8th Pay Commission: The central government has launched a significant initiative for millions of government employees and pensioners with the establishment of the 8th Central Pay Commission in November 2025. This new commission will take over from the 7th Pay Commission, which has been operational since 2016. The primary goal of the new pay commission is to assess the complete framework of employees’ salaries, pensions, and allowances, updating them to align with the current economic landscape.
The Finance Ministry has also requested input from employees, pensioners, employee organizations, and other stakeholders to facilitate this process. An online platform has been created for this purpose, allowing individuals to share their thoughts and suggestions.

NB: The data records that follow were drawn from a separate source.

-- pv_equiv track=rewrite | github.com/jiexunshen/2025-UCAS-Web-PasswordAnalysis | analysis_1_composition.py | analyze_pattern_structure
-- ===== SOURCE A (Python) =====
-- from collections import Counter, defaultdict
--
-- def get_char_type(char):
--     if char.islower(): return 'L'
--     if char.isupper(): return 'U'
--     if char.isdigit(): return 'D'
--     if not char.isalnum(): return 'S'
--     return 'O'
--
-- def extract_structure_pattern(password):
--     password = password.strip()
--     if not password: return None
--     pattern_parts = []
--     current_char_type = get_char_type(password[0])
--     count = 1
--     for i in range(1, len(password)):
--         next_char_type = get_char_type(password[i])
--         if next_char_type == current_char_type:
--             count += 1
--         else:
--             pattern_parts.append(f"{current_char_type}{count}")
--             current_char_type = next_char_type
--             count = 1
--     pattern_parts.append(f"{current_char_type}{count}")
--     return "".join(pattern_parts)
--
-- def analyze_pattern_structure(passwords):
--     """
--     统计密码中最常见的结构模式，并记录每个模式下所有实际口令的频率。
--     返回:
--         - pattern_counter: 结构模式的频率计数
--         - password_by_pattern: defaultdict(Counter)，存储每个模式下的口令频率
--     """
--     pattern_counter = Counter()
--     password_by_pattern = defaultdict(Counter)
--
--     for pwd in passwords:
--         pwd_stripped = pwd.strip()
--         if not pwd_stripped:
--             continue
--
--         pattern = extract_structure_pattern(pwd_stripped)
--         if pattern:
--             pattern_counter[pattern] += 1
--             # 记录该模式下，这个口令出现的次数
--             password_by_pattern[pattern][pwd_stripped] += 1
--
--     return pattern_counter, password_by_pattern
-- ===== SOURCE B (Python) =====
-- # B: extract the structure pattern by two-pointer run splitting instead of A's
-- # current-type/count state machine; aggregation kept as one pass over passwords.
-- from collections import Counter, defaultdict
--
-- def get_char_type(char):
--     if char.islower(): return 'L'
--     if char.isupper(): return 'U'
--     if char.isdigit(): return 'D'
--     if not char.isalnum(): return 'S'
--     return 'O'
--
-- def _runs(s):
--     i, n = 0, len(s)
--     while i < n:
--         t = get_char_type(s[i])
--         j = i
--         while j < n and get_char_type(s[j]) == t:
--             j += 1
--         yield t, j - i
--         i = j
--
-- def analyze_pattern_structure(passwords):
--     pattern_counter = Counter()
--     password_by_pattern = defaultdict(Counter)
--     for pwd in passwords:
--         p = pwd.strip()
--         if not p:
--             continue
--         pattern = "".join(f"{t}{c}" for t, c in _runs(p))
--         pattern_counter[pattern] += 1
--         password_by_pattern[pattern][p] += 1
--     return pattern_counter, password_by_pattern
-- ===== Notes on version B (the rewrite author's own statement) =====
-- stated objective: alternative
-- what changed: extract_structure_pattern's current-type/count state machine with an accumulated parts list is replaced by a two-pointer run splitter that yields maximal same-type runs directly; the per-password aggregation stays one pass.
import Mathlib
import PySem

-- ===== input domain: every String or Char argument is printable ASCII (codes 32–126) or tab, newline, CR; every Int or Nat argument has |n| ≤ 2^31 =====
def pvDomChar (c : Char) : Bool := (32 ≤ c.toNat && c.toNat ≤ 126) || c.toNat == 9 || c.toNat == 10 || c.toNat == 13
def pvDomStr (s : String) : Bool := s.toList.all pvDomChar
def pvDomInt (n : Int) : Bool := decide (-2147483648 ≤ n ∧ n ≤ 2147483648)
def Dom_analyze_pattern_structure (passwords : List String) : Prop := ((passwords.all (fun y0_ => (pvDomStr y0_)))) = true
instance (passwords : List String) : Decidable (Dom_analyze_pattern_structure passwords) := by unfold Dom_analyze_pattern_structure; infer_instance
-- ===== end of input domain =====

-- B replaces A's current-type/count state machine in extract_structure_pattern by a
-- two-pointer run splitter (objective: alternative decomposition, same cost).

-- ===== PORT A =====
-- shared helper get_char_type (identical in Source A and Source B)
def get_char_type (c : Char) : Char :=
  if PySem.Chars.islower c then 'L'
  else if PySem.Chars.isupper c then 'U'
  else if PySem.Chars.isdigit c then 'D'
  else if !(PySem.Chars.isalnum c) then 'S'
  else 'O'

-- A's extract_structure_pattern: state machine (pattern_parts, current_char_type, count)
def extract_structure_pattern (password : String) : Option String :=
  let p := PySem.Chars.strip password.toList
  match p with
  | [] => none
  | c :: rest =>
    let st := rest.foldl
      (fun (s : List (List Char) × Char × Int) ch =>
        let t := get_char_type ch
        if t == s.2.1 then (s.1, s.2.1, s.2.2 + 1)
        else (s.1 ++ [s.2.1 :: PySem.Int.toChars s.2.2], t, 1))
      ([], get_char_type c, 1)
    some (String.ofList (PySem.Chars.join [] (st.1 ++ [st.2.1 :: PySem.Int.toChars st.2.2])))

def analyze_pattern_structure (passwords : List String) : (List (String × Int)) × (List (String × List (String × Int))) :=
  let st := passwords.foldl
    (fun (s : PySem.Dict String Int × PySem.Dict String (PySem.Dict String Int)) (pwd : String) =>
      let ps := PySem.Chars.strip pwd.toList
      if ps = [] then s
      else
        match extract_structure_pattern (String.ofList ps) with
        | none => s
        | some pat =>
          if pat.toList = [] then s
          else (s.1.modify pat 0 (· + 1),
                s.2.modify pat PySem.Dict.empty (fun inner => inner.modify (String.ofList ps) 0 (· + 1))))
    (PySem.Dict.empty, PySem.Dict.empty)
  (st.1.items, st.2.items.map (fun kv => (kv.1, kv.2.items)))

-- ===== PORT B =====
-- Source B's _runs: split the (already stripped) password into maximal runs of one char type
def alt_runs : List Char → List (Char × Int)
  | [] => []
  | c :: rest =>
    (get_char_type c,
      (((c :: rest).takeWhile (fun ch => get_char_type ch == get_char_type c)).length : Int))
      :: alt_runs ((c :: rest).dropWhile (fun ch => get_char_type ch == get_char_type c))
termination_by cs => cs.length
decreasing_by
  rw [List.dropWhile_cons_of_pos (by simp)]
  exact Nat.lt_succ_of_le (List.length_dropWhile_le _ _)

def alt_pattern (cs : List Char) : List Char :=
  PySem.Chars.join [] ((alt_runs cs).map (fun tc => tc.1 :: PySem.Int.toChars tc.2))

def analyze_pattern_structure_alt (passwords : List String) : (List (String × Int)) × (List (String × List (String × Int))) :=
  let st := passwords.foldl
    (fun (s : PySem.Dict String Int × PySem.Dict String (PySem.Dict String Int)) (pwd : String) =>
      let ps := PySem.Chars.strip pwd.toList
      if ps = [] then s
      else
        let pat := String.ofList (alt_pattern ps)
        (s.1.modify pat 0 (· + 1),
         s.2.modify pat PySem.Dict.empty (fun inner => inner.modify (String.ofList ps) 0 (· + 1))))
    (PySem.Dict.empty, PySem.Dict.empty)
  (st.1.items, st.2.items.map (fun kv => (kv.1, kv.2.items)))

-- ===== PRECONDITION & SPEC =====
def Spec_analyze_pattern_structure (passwords : List String) (out : (List (String × Int)) × (List (String × List (String × Int)))) : Prop := out = analyze_pattern_structure_alt passwords
instance (passwords : List String) (out : (List (String × Int)) × (List (String × List (String × Int)))) : Decidable (Spec_analyze_pattern_structure passwords out) := by unfold Spec_analyze_pattern_structure; infer_instance

-- ===== CLAIM (what is proved, stated in full; the proofs are below) =====
def Claim_equal_analyze_pattern_structure : Prop := ∀ (passwords : List String), Dom_analyze_pattern_structure passwords → Spec_analyze_pattern_structure passwords (analyze_pattern_structure passwords)

-- ===== LEMMAS AND PROOFS =====

-- unfolding equation for alt_runs (well-founded recursion)
theorem alt_runs_cons (c : Char) (rest : List Char) :
    alt_runs (c :: rest) =
      (get_char_type c,
        (((c :: rest).takeWhile (fun ch => get_char_type ch == get_char_type c)).length : Int))
        :: alt_runs ((c :: rest).dropWhile (fun ch => get_char_type ch == get_char_type c)) := by
  rw [alt_runs]

-- A's loop body, named (proof-only helper)
def stepA (s : List (List Char) × Char × Int) (ch : Char) : List (List Char) × Char × Int :=
  let t := get_char_type ch
  if t == s.2.1 then (s.1, s.2.1, s.2.2 + 1)
  else (s.1 ++ [s.2.1 :: PySem.Int.toChars s.2.2], t, 1)

-- A's loop result, written as a recursion (proof-only helper)
def patParts (t : Char) (cnt : Int) : List Char → List (List Char)
  | [] => [t :: PySem.Int.toChars cnt]
  | c :: cs =>
    if get_char_type c == t then patParts t (cnt + 1) cs
    else (t :: PySem.Int.toChars cnt) :: patParts (get_char_type c) 1 cs

theorem foldA_eq_patParts (rest : List Char) (parts : List (List Char)) (t : Char) (cnt : Int) :
    (rest.foldl stepA (parts, t, cnt)).1
      ++ [(rest.foldl stepA (parts, t, cnt)).2.1
            :: PySem.Int.toChars (rest.foldl stepA (parts, t, cnt)).2.2]
    = parts ++ patParts t cnt rest := by
  induction rest generalizing parts t cnt with
  | nil => simp [patParts]
  | cons c cs ih =>
    rw [List.foldl_cons]
    by_cases h : get_char_type c == t
    · have hs : stepA (parts, t, cnt) c = (parts, t, cnt + 1) := by simp [stepA, h]
      rw [hs, ih, patParts, if_pos h]
    · have hs : stepA (parts, t, cnt) c
          = (parts ++ [t :: PySem.Int.toChars cnt], get_char_type c, 1) := by
        simp only [stepA]
        rw [if_neg (by simpa using h)]
      rw [hs, ih, patParts, if_neg (by simpa using h), List.append_assoc, List.singleton_append]

theorem patParts_eq_runs (rest : List Char) (t : Char) (cnt : Int) :
    patParts t cnt rest =
      ((t, cnt + ((rest.takeWhile (fun ch => get_char_type ch == t)).length : Int))
        :: alt_runs (rest.dropWhile (fun ch => get_char_type ch == t))).map
        (fun tc => tc.1 :: PySem.Int.toChars tc.2) := by
  induction rest generalizing t cnt with
  | nil => simp [patParts, alt_runs]
  | cons c cs ih =>
    by_cases h : get_char_type c == t
    · have hc : get_char_type c = t := by simpa using h
      rw [patParts, if_pos h, ih]
      simp only [List.takeWhile_cons, List.dropWhile_cons, h, if_true, List.length_cons,
        List.map_cons]
      congr 3
      push_cast; ring
    · have hc : (get_char_type c == t) = false := by simpa using h
      rw [patParts, if_neg (by simpa using h), ih]
      simp only [List.takeWhile_cons, List.dropWhile_cons, hc, Bool.false_eq_true, if_false,
        List.length_nil, List.map_cons]
      rw [alt_runs_cons]
      simp [Int.add_comm]

theorem extract_eq_alt (ps : List Char) (hs : PySem.Chars.strip ps = ps) (hne : ps ≠ []) :
    extract_structure_pattern (String.ofList ps) = some (String.ofList (alt_pattern ps)) := by
  obtain ⟨c, rest, rfl⟩ := List.exists_cons_of_ne_nil hne
  have hfold := foldA_eq_patParts rest [] (get_char_type c) 1
  simp only [extract_structure_pattern, String.toList_ofList, hs]
  rw [show (fun (s : List (List Char) × Char × Int) ch =>
        let t := get_char_type ch
        if t == s.2.1 then (s.1, s.2.1, s.2.2 + 1)
        else (s.1 ++ [s.2.1 :: PySem.Int.toChars s.2.2], t, 1)) = stepA from rfl]
  rw [hfold, patParts_eq_runs]
  simp only [List.nil_append, alt_pattern]
  rw [alt_runs_cons]
  simp only [List.takeWhile_cons, List.dropWhile_cons, beq_self_eq_true, if_true, List.map_cons,
    List.length_cons]
  simp [Int.add_comm]

theorem dropWhile_eq_self_of_prefix {α : Type} (p : α → Bool) {y z : List α}
    (hy : List.dropWhile p y = y) (hz : z <+: y) :
    List.dropWhile p z = z := by
  cases z with
  | nil => rfl
  | cons a z' =>
    obtain ⟨w, rfl⟩ := hz
    rw [List.cons_append] at hy
    have hpa : p a = false := by
      by_contra hpa
      have hpa' : p a = true := by simpa using hpa
      rw [List.dropWhile_cons_of_pos hpa'] at hy
      have hle := List.length_dropWhile_le p (z' ++ w)
      rw [hy] at hle
      simp at hle
    exact List.dropWhile_cons_of_neg (by simp [hpa])

theorem rstrip_prefix (l : List Char) : PySem.Chars.rstrip l <+: l := by
  have h := List.dropWhile_suffix (l := l.reverse) PySem.Chars.isspace
  have h2 := List.reverse_prefix.mpr h
  simpa [PySem.Chars.rstrip] using h2

theorem rstrip_idem (l : List Char) :
    PySem.Chars.rstrip (PySem.Chars.rstrip l) = PySem.Chars.rstrip l := by
  simp [PySem.Chars.rstrip, List.dropWhile_idempotent]

theorem strip_idem (l : List Char) :
    PySem.Chars.strip (PySem.Chars.strip l) = PySem.Chars.strip l := by
  have hx : List.dropWhile PySem.Chars.isspace (PySem.Chars.lstrip l) = PySem.Chars.lstrip l := by
    simp [PySem.Chars.lstrip, List.dropWhile_idempotent]
  have hls : PySem.Chars.lstrip (PySem.Chars.strip l) = PySem.Chars.strip l := by
    have hpre : PySem.Chars.strip l <+: PySem.Chars.lstrip l := by
      simpa [PySem.Chars.strip] using rstrip_prefix (PySem.Chars.lstrip l)
    simpa [PySem.Chars.lstrip] using dropWhile_eq_self_of_prefix _ hx hpre
  calc PySem.Chars.strip (PySem.Chars.strip l)
      = PySem.Chars.rstrip (PySem.Chars.lstrip (PySem.Chars.strip l)) := rfl
    _ = PySem.Chars.rstrip (PySem.Chars.strip l) := by rw [hls]
    _ = PySem.Chars.strip l := by
        simpa [PySem.Chars.strip] using rstrip_idem (PySem.Chars.lstrip l)

theorem join_nil_cons (x : List Char) (xs : List (List Char)) :
    PySem.Chars.join [] (x :: xs) = x ++ PySem.Chars.join [] xs := by
  simp only [PySem.Chars.join, List.intercalate]
  cases xs with
  | nil => simp
  | cons y ys => simp [List.intersperse]

theorem alt_pattern_ne_nil (ps : List Char) (hne : ps ≠ []) : alt_pattern ps ≠ [] := by
  obtain ⟨c, rest, rfl⟩ := List.exists_cons_of_ne_nil hne
  rw [alt_pattern, alt_runs_cons, List.map_cons, join_nil_cons]
  simp

-- ===== VERDICT (by name: the statement is the Claim_ definition above) =====
theorem analyze_pattern_structure_spec : Claim_equal_analyze_pattern_structure := by
  intro passwords _
  unfold Spec_analyze_pattern_structure analyze_pattern_structure analyze_pattern_structure_alt
  have hfg : (fun (s : PySem.Dict String Int × PySem.Dict String (PySem.Dict String Int)) (pwd : String) =>
      let ps := PySem.Chars.strip pwd.toList
      if ps = [] then s
      else
        match extract_structure_pattern (String.ofList ps) with
        | none => s
        | some pat =>
          if pat.toList = [] then s
          else (s.1.modify pat 0 (· + 1),
                s.2.modify pat PySem.Dict.empty (fun inner => inner.modify (String.ofList ps) 0 (· + 1))))
    = (fun (s : PySem.Dict String Int × PySem.Dict String (PySem.Dict String Int)) (pwd : String) =>
      let ps := PySem.Chars.strip pwd.toList
      if ps = [] then s
      else
        let pat := String.ofList (alt_pattern ps)
        (s.1.modify pat 0 (· + 1),
         s.2.modify pat PySem.Dict.empty (fun inner => inner.modify (String.ofList ps) 0 (· + 1)))) := by
    funext s pwd
    by_cases hps : PySem.Chars.strip pwd.toList = []
    · simp [hps]
    · dsimp only
      rw [extract_eq_alt _ (strip_idem _) hps]
      have h2 := alt_pattern_ne_nil _ hps
      simp [hps, h2]
  rw [hfg]
-- pv_equiv track=rewrite | github.com/kipstakkr/hackerrank-interview-preparation-kit | interview_preparation_kit/dictionaries/sherlock_and_anagrams.py | count_anagram_substring_pairs
-- ===== SOURCE A (Python) =====
-- from collections import defaultdict
--
-- def count_anagram_substring_pairs(string):  # T(n ** 3), S(n ** 2)
--     """Return the count of the number of pairs of anagram substrings from the given string."""
--     alphabets = 26
--     signature_dict_count = defaultdict(int)  # S(n ** 2)
--
--     for start in range(len(string)):  # T(n)
--         for end in range(start, len(string)):  # T(n)
--             signature = [0 for _ in range(alphabets)]  # S(26)
--             for char in string[start: end + 1]:  # T(n)
--                 signature[ord(char) - ord('a')] += 1
--
--             signature = tuple(signature)
--             signature_dict_count[signature] += 1
--
--     num_anagram_pairs = 0
--     for count in signature_dict_count.values():  # T(n ** 2)
--         num_anagram_pairs += ((count * (count - 1)) // 2)
--
--     return num_anagram_pairs
-- ===== SOURCE B (Python) =====
-- def count_anagram_substring_pairs(string):  # T(n ** 2), S(n ** 2)
--     """Return the count of the number of pairs of anagram substrings from the given string."""
--     total = 0
--     seen = {}
--     suffix = string
--     while suffix:
--         signature = [0] * 26
--         for char in suffix:
--             signature[ord(char) - ord('a')] += 1  # extend the window by one char
--             key = tuple(signature)
--             total += seen.get(key, 0)  # pair the new substring with every earlier anagram of it
--             seen[key] = seen.get(key, 0) + 1
--         suffix = suffix[1:]
--     return total
-- ===== Notes on version B (the rewrite author's own statement) =====
-- stated objective: faster
-- what changed: B walks over the suffixes of the string, extends the 26-letter frequency signature one character at a time instead of rebuilding it per substring, and counts anagram pairs on the fly via a running seen-count per signature (total += seen[key]), so there is no final count*(count-1)//2 pass at all.
import Mathlib
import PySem

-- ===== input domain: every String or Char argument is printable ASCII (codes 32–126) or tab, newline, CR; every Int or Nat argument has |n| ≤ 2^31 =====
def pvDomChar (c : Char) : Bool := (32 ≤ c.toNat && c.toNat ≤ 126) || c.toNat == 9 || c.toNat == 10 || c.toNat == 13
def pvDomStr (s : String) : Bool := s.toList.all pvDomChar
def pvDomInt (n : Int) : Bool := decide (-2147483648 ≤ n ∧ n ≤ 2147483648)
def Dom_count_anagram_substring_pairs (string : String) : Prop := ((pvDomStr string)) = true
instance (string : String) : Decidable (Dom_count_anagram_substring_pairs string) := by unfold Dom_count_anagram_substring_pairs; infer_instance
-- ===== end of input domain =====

This option will remain available until April 30, 2026. The government has allocated around 18 months for the commission to present its final report. Following this, the government will review the report and make a conclusive decision.
What will the salary increase be?
Looking at past pay commissions, each has resulted in a notable salary hike. With the introduction of the 7th Pay Commission, the minimum basic salary for central employees was raised to Rs 18,000, while the maximum basic salary was established at Rs 2.5 lakh per month. Now, with the upcoming 8th Pay Commission, employees are optimistic that they might witness substantial changes in their salaries once again.
The most significant discussion revolves around the fitment factor. The fitment factor is the multiplier applied to the current basic salary to calculate the new salary. Experts predict that this time, the fitment factor could range from 2.4 to 3.0. If this occurs, employees might experience a salary increase of roughly 20% to 35%. However, the ultimate decision will only be made after the Commission’s recommendations and the government’s endorsement.
Good news is also emerging for employees regarding arrears. Experts believe that even if the government takes time to approve the commission’s recommendations, the pay revision will be effective from January 1, 2026. This means that whenever the new salary is implemented, employees may receive arrears from that date until the date of implementation.